-- pv_equiv track=rewrite | github.com/opencomputeproject/SAI | ptf/saihash.py | verify_no_lb
-- ===== SOURCE A (Python) =====
-- MAX_ITRS = 50
--
-- def verify_no_lb(lb_counts, max_iters=MAX_ITRS):
--     """
--     Verifies if LB has no effect and all traffic
--     is directed to single port only
--
--     Args:
--         lb_counts (list): load balancing counts list
--         max_iters (int): maximum number of iterations
--
--     Returns:
--         boolean: True if load balancing has no effect,
--                  False otherwise
--     """
--     cnt = 0
--     for port_cnt in lb_counts:
--         if port_cnt != 0:
--             if port_cnt != max_iters:
--                 # should be 0 or max_iters only
--                 return False
--             cnt += 1
--         if cnt > 1:
--             return False
--     return True
-- ===== SOURCE B (Python) =====
-- MAX_ITRS = 50
--
-- def verify_no_lb(lb_counts, max_iters=MAX_ITRS):
--     # Phase 1: skip the leading run of zeros.
--     i = 0
--     n = len(lb_counts)
--     while i < n and lb_counts[i] == 0:
--         i += 1
--     if i == n:
--         return True
--     # Phase 2: the first nonzero must be max_iters and everything after it zero.
--     return lb_counts[i] == max_iters and all(c == 0 for c in lb_counts[i + 1:])
-- ===== Notes on version B (the rewrite author's own statement) =====
-- stated objective: simpler
-- what changed: Replaces A's single stateful loop with a nonzero counter and two early returns by a two-phase decomposition: skip the leading run of zeros, then decide everything with one expression on the suffix (its first element equals max_iters and the rest are all zero) - no counter is maintained.
import Mathlib
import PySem

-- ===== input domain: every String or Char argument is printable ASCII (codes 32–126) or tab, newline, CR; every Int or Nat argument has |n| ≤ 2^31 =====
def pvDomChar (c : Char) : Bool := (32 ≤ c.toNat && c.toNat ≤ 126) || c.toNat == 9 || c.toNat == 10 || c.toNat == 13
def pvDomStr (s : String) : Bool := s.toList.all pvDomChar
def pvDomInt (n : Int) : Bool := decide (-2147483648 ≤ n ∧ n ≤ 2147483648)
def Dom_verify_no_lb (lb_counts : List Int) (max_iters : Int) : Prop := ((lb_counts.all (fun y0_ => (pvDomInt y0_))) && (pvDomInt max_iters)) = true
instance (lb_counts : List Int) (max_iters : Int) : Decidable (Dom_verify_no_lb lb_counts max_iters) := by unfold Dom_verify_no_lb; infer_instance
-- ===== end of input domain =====

-- B replaces A's counting loop by a two-phase decomposition: drop the leading
-- zeros, then one check on the suffix (objective: simpler).
-- ===== PORT A =====
-- the for-loop of A, carrying the running count cnt; early `return False`s become `false`
def verify_no_lb.loop (max_iters : Int) : List Int → Int → Bool
  | [], _ => true
  | port_cnt :: rest, cnt =>
    if port_cnt ≠ 0 then
      if port_cnt ≠ max_iters then false
      else if cnt + 1 > 1 then false
      else verify_no_lb.loop max_iters rest (cnt + 1)
    else if cnt > 1 then false
    else verify_no_lb.loop max_iters rest cnt

def verify_no_lb (lb_counts : List Int) (max_iters : Int) : Bool :=
  verify_no_lb.loop max_iters lb_counts 0

-- ===== PORT B =====
-- phase 1 of B: the while-loop advancing the index past the leading zeros,
-- rendered as structural recursion returning the remaining suffix lb_counts[i:]
def verify_no_lb_alt.skipZeros : List Int → List Int
  | [] => []
  | h :: t => if h == 0 then verify_no_lb_alt.skipZeros t else h :: t

def verify_no_lb_alt (lb_counts : List Int) (max_iters : Int) : Bool :=
  match verify_no_lb_alt.skipZeros lb_counts with
  | [] => true
  | h :: t => (h == max_iters) && t.all (fun c => c == 0)

-- ===== PRECONDITION & SPEC =====
def Spec_verify_no_lb (lb_counts : List Int) (max_iters : Int) (out : Bool) : Prop := out = verify_no_lb_alt lb_counts max_iters
instance (lb_counts : List Int) (max_iters : Int) (out : Bool) : Decidable (Spec_verify_no_lb lb_counts max_iters out) := by unfold Spec_verify_no_lb; infer_instance

-- ===== CLAIM (what is proved, stated in full; the proofs are below) =====
def Claim_equal_verify_no_lb : Prop := ∀ (lb_counts : List Int) (max_iters : Int), Dom_verify_no_lb lb_counts max_iters → Spec_verify_no_lb lb_counts max_iters (verify_no_lb lb_counts max_iters)

-- ===== LEMMAS AND PROOFS =====
-- after one nonzero has been counted (cnt = 1), A's loop accepts iff the rest is all zeros
theorem verify_no_lb_loop_one (m : Int) (l : List Int) :
    verify_no_lb.loop m l 1 = l.all (fun c => c == 0) := by
  induction l with
  | nil => simp [verify_no_lb.loop]
  | cons p rest ih =>
    by_cases hp : p = 0
    · simp [verify_no_lb.loop, hp, ih]
    · by_cases hm : p = m
      · have hm0 : m ≠ 0 := hm ▸ hp
        simp [verify_no_lb.loop, hp, hm, hm0, ih]
      · simp [verify_no_lb.loop, hp, hm]

-- from cnt = 0, A's loop computes exactly B's two-phase answer
theorem verify_no_lb_loop_zero (m : Int) (l : List Int) :
    verify_no_lb.loop m l 0 = verify_no_lb_alt l m := by
  induction l with
  | nil => simp [verify_no_lb.loop, verify_no_lb_alt, verify_no_lb_alt.skipZeros]
  | cons p rest ih =>
    by_cases hp : p = 0
    · simpa [verify_no_lb.loop, verify_no_lb_alt, verify_no_lb_alt.skipZeros, hp] using ih
    · by_cases hm : p = m
      · have hm0 : m ≠ 0 := hm ▸ hp
        simp [verify_no_lb.loop, verify_no_lb_alt, verify_no_lb_alt.skipZeros, hm, hm0,
          verify_no_lb_loop_one]
      · simp [verify_no_lb.loop, verify_no_lb_alt, verify_no_lb_alt.skipZeros, hp, hm]

-- ===== VERDICT (by name: the statement is the Claim_ definition above) =====
theorem verify_no_lb_spec : Claim_equal_verify_no_lb := by
  intro l m _
  unfold Spec_verify_no_lb verify_no_lb
  exact verify_no_lb_loop_zero m l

──────────────────────────────

#### Problem to work on
Each line of the entries above that contains "pvDomChar" must be copied into the answer.

#### Exercise result
def pvDomChar (c : Char) : Bool := (32 ≤ c.toNat && c.toNat ≤ 126) || c.toNat == 9 || c.toNat == 10 || c.toNat == 13
def pvDomStr (s : String) : Bool := s.toList.all pvDomChar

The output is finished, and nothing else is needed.